Q. I have cancer and am being treated with chemotherapy. Am I at increased risk of getting sick and dying from Covid-19?
A. People with cancer, and particularly those with leukemia, seem to have a higher death rate from Covid-19 than the general population, though cancer chemotherapy does not appear to further increase the risk of dying from Covid. Studies, however, have been limited and results are sometimes difficult to interpret.
Many types of chemotherapy work by disrupting the cancer cell’s machinery that allows it to divide and grow so rapidly. Unfortunately, chemotherapy can also disrupt healthy cells that grow rapidly in the body, including the bone marrow cells that make our immune system. Consequently, people receiving chemotherapy are at risk of becoming immunocompromised. The immune system, our body’s primary line of defense against microbes, can also be corrupted directly by blood and bone marrow cancers such as leukemia, which can prevent the immune system from maturing, rendering it incompetent to fight infections.
It’s a logical assumption that people with compromised immune systems would be more susceptible to catching the novel coronavirus and getting sick from it. In one recent study, patients with cancers of the blood and bone marrow had higher coronavirus viral loads, which was associated with higher mortality. But there have been a paucity of population-based studies of coronavirus infection rates in people with cancer, so we don’t know for sure.
A few studies have explored the severity of Covid-19 infections in people with cancer. One study from Britain of more than 1,000 cancer patients seen over a seven-week period during the pandemic found a twofold higher death rate for patients with leukemia, but not for those with other cancers, compared to a similar group of cancer patients from three years earlier, before Covid.
In another study of more than 900 patients with ongoing or previous cancers and Covid-19 infections from the United States, Canada and Spain, 13 percent died and 26 percent either died or had illness severe enough to require intensive care. These rates are much higher than for the general population; among those with Covid-19, the estimated case-fatality rate is about 3 percent in the United States. Cancer patients receiving chemotherapy did not appear to have higher death rates or more severe disease than other cancer patients, though in patients with cancers of the blood or bone marrow, such as leukemia and lymphoma, 14 percent died and 35 percent developed severe illness.
Another international study of almost 200 patients with chronic leukemia found even higher death rates from Covid-19, 33 percent, though again, rates were no greater for those receiving chemotherapy.
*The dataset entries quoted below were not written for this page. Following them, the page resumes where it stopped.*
-- pv_equiv track=rewrite | github.com/lucasfratus/python-uem | treino/repeticao_arranjos_treino2/verifica_len_menor_que_4.py | verifica_menor_que_4
-- ===== SOURCE A (Python) =====
-- def verifica_menor_que_4(lst: list[float]) -> bool:
--     '''
--     Verifica se o tamanho de *lst* é menor que 4. Caso for, produz True. Caso contrário, produz False.
--     Exemplos:
--     >>> verifica_menor_que_4([])
--     True
--     >>> verifica_menor_que_4([1.2,2.5,3.0])
--     True
--     >>> verifica_menor_que_4([1.2,2.3,3.5,6.7])
--     False
--     >>> verifica_menor_que_4([1.2,2.3,3.5,6.7,7.5])
--     False
--     '''
--     i = 0
--     menor_que_4 = True
--     while menor_que_4 and i < len(lst):
--         if i == 3:
--             menor_que_4 = False
--         i = i + 1
--     return menor_que_4
-- ===== SOURCE B (Python) =====
-- def verifica_menor_que_4(lst: list[float]) -> bool:
--     return len(lst) < 4
-- ===== Notes on version B (the rewrite author's own statement) =====
-- stated objective: simpler
-- what changed: Replaces the flag-and-counter while loop with a single closed-form length comparison len(lst) < 4.
import Mathlib
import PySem

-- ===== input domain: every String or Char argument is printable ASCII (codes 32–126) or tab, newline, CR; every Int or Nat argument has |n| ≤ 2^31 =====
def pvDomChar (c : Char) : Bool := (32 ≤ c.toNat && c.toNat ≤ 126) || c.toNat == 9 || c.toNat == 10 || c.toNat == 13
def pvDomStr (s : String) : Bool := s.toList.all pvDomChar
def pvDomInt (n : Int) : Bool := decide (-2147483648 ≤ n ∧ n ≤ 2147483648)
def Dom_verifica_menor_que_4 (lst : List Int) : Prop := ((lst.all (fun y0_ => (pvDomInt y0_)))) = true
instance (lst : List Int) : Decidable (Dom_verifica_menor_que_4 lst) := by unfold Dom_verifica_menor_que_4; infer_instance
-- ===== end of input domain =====

-- B replaces A's flag-and-counter while loop by the closed-form comparison len(lst) < 4 (simpler).


-- ===== PORT A =====
-- loop of A: fuel = lst.length - i iterations remain, since the loop body always increments i;
-- the `while menor_que_4 ∧ i < len(lst)` condition becomes `flag ∧ fuel > 0`.
def pvLoopA : Nat → Int → Bool → Bool
  | 0, _, flag => flag
  | n+1, i, flag =>
      if flag then pvLoopA n (i + 1) (if i = 3 then false else flag)
      else flag

def verifica_menor_que_4 (lst : List Int) : Bool := pvLoopA lst.length 0 true

-- ===== PORT B =====
def verifica_menor_que_4_alt (lst : List Int) : Bool := decide (lst.length < 4)

-- ===== PRECONDITION & SPEC =====
def Spec_verifica_menor_que_4 (lst : List Int) (out : Bool) : Prop := out = verifica_menor_que_4_alt lst
instance (lst : List Int) (out : Bool) : Decidable (Spec_verifica_menor_que_4 lst out) := by unfold Spec_verifica_menor_que_4; infer_instance

-- ===== CLAIM (what is proved, stated in full; the proofs are below) =====
def Claim_equal_verifica_menor_que_4 : Prop := ∀ (lst : List Int), Dom_verifica_menor_que_4 lst → Spec_verifica_menor_que_4 lst (verifica_menor_que_4 lst)

-- ===== LEMMAS AND PROOFS =====
theorem pvLoopA_false (n : Nat) (i : Int) : pvLoopA n i false = false := by
  induction n generalizing i with
  | zero => rfl
  | succ m ih => simp [pvLoopA]

theorem pvLoopA_zero_true (n : Nat) : pvLoopA n 0 true = decide (n < 4) := by
  match n with
  | 0 | 1 | 2 | 3 => decide
  | m + 4 =>
      show pvLoopA (m + 4) 0 true = decide (m + 4 < 4)
      simp only [pvLoopA, if_true]
      norm_num [pvLoopA_false]

-- ===== VERDICT (by name: the statement is the Claim_ definition above) =====
theorem verifica_menor_que_4_spec : Claim_equal_verifica_menor_que_4 := by
  intro lst _
  unfold Spec_verifica_menor_que_4 verifica_menor_que_4 verifica_menor_que_4_alt
  exact pvLoopA_zero_true lst.length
Interestingly, patients receiving palliative cancer care, which focuses on improving quality of life and providing symptom relief rather than active cancer treatment, were more likely to die outside of an intensive care unit, likely because they declined aggressive therapy given their cancer prognosis.
In an ongoing Covid-19 registry through the American Society of Hematology, the death rate among almost 600 patients with blood and bone marrow cancers was high, at 20 percent. More than half of patients were hospitalized, and 23 percent were sick enough to require a stay in an intensive care unit. More than 50 patients decided to forego I.C.U. admission and chose a palliative treatment approach, illustrating the difficulty in interpreting Covid-19 severity and death rates in patients who have other serious illnesses like cancer.